• [Data for this exercise]:
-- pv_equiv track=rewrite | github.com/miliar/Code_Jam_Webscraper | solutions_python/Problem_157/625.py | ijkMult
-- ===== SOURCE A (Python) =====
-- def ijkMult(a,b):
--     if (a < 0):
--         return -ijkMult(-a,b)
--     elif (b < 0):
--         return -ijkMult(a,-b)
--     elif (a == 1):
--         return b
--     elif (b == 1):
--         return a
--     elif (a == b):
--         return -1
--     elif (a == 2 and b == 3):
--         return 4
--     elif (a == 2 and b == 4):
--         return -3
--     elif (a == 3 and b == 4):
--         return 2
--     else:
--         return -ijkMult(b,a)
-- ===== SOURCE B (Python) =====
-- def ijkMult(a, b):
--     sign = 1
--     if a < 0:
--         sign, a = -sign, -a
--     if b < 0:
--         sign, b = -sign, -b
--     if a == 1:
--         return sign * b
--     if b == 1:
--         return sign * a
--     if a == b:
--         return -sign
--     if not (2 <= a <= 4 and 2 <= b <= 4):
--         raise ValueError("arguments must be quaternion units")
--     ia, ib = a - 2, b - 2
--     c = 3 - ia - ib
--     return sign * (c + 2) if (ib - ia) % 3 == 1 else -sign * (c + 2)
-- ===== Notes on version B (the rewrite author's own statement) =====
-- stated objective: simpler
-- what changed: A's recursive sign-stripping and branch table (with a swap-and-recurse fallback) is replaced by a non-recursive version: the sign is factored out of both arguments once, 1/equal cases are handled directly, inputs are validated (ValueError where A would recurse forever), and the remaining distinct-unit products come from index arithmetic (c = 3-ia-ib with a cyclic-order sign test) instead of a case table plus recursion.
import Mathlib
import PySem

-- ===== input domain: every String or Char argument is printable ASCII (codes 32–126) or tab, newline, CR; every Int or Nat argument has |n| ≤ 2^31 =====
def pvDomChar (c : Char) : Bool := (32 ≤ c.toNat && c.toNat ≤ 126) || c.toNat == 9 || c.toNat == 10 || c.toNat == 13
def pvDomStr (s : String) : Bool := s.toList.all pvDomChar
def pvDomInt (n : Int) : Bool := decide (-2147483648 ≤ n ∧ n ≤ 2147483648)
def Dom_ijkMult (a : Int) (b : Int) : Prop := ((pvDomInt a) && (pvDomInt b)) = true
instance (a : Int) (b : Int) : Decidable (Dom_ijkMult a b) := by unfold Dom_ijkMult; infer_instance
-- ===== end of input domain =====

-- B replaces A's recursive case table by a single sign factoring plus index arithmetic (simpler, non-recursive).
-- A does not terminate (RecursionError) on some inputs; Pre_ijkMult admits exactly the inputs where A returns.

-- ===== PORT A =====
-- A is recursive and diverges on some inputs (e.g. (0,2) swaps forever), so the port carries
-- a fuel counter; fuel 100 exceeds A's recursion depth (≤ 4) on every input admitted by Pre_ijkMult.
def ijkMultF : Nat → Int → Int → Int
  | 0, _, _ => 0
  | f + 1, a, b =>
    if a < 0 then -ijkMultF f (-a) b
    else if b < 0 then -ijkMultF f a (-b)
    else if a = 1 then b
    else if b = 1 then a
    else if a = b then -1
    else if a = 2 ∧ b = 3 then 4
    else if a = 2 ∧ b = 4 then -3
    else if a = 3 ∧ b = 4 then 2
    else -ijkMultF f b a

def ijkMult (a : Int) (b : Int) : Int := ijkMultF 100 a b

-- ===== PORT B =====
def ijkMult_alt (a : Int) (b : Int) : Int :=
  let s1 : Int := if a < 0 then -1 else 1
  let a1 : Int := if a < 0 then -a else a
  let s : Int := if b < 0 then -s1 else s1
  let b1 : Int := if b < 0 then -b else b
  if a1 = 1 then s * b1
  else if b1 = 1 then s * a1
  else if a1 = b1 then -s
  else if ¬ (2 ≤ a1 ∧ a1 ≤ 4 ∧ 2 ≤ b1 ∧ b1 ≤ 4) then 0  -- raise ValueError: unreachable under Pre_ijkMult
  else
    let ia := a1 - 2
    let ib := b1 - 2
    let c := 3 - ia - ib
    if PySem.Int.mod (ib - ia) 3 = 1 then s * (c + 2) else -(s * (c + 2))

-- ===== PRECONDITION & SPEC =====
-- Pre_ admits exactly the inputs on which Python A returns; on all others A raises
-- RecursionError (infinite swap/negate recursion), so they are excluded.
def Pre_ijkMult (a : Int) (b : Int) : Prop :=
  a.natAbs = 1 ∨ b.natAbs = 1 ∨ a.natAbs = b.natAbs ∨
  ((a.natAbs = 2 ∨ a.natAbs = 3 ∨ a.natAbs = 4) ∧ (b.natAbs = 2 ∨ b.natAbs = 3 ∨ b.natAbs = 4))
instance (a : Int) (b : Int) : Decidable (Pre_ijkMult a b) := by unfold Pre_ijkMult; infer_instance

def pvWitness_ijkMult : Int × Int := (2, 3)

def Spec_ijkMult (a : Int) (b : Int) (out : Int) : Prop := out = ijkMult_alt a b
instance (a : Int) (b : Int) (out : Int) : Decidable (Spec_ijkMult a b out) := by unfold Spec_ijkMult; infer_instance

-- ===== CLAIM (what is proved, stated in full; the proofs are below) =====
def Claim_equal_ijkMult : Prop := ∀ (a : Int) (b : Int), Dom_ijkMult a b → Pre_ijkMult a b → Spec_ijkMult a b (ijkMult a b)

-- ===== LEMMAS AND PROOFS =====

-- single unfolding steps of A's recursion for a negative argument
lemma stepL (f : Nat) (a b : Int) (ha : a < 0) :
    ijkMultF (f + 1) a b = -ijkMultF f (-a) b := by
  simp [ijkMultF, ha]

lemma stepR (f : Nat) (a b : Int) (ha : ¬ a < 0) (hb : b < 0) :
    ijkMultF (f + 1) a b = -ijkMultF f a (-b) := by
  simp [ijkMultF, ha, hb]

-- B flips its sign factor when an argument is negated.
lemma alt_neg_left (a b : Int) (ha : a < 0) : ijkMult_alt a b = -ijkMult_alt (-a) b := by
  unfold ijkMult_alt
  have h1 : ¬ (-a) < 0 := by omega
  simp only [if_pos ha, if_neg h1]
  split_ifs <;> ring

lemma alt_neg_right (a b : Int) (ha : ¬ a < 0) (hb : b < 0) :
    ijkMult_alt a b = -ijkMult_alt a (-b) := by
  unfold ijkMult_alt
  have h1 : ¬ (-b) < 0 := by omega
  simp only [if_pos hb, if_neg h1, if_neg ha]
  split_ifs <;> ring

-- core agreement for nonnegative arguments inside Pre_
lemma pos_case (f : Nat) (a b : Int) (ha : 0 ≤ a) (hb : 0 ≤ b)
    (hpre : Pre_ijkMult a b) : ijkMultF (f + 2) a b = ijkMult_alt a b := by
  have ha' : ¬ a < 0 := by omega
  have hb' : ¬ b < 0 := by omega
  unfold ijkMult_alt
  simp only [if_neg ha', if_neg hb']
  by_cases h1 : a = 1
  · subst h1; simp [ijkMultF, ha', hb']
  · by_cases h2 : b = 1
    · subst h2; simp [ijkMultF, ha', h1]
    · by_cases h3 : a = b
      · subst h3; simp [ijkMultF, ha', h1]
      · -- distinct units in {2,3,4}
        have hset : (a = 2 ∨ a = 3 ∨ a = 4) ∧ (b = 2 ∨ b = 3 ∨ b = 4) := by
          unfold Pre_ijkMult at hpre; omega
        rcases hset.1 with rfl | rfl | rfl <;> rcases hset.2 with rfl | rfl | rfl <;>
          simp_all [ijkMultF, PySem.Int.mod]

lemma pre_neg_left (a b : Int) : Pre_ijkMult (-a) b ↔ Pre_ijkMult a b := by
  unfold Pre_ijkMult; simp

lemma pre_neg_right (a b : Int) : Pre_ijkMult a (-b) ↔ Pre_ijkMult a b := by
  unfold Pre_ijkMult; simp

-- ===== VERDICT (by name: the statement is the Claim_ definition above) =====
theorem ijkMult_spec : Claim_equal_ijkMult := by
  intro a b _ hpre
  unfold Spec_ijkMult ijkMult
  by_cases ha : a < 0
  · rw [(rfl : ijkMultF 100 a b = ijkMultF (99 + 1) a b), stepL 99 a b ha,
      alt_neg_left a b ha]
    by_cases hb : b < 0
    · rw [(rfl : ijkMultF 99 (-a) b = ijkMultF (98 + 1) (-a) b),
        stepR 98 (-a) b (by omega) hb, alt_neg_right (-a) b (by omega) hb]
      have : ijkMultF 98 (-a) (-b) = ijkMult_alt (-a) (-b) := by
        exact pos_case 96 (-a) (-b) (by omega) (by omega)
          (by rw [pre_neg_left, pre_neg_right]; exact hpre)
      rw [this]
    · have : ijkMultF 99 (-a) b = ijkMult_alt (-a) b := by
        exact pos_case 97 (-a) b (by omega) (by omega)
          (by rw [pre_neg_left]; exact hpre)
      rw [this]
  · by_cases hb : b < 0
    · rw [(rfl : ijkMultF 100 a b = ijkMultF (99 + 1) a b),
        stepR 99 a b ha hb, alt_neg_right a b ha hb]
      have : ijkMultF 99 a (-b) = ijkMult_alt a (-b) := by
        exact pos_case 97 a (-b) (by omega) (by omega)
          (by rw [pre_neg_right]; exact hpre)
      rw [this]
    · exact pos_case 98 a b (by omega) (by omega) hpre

• [Work required]: Copy all lines from the entries that contain the word "statement".

• [Answer to this exercise]:
-- ===== Notes on version B (the rewrite author's own statement) =====
-- ===== VERDICT (by name: the statement is the Claim_ definition above) =====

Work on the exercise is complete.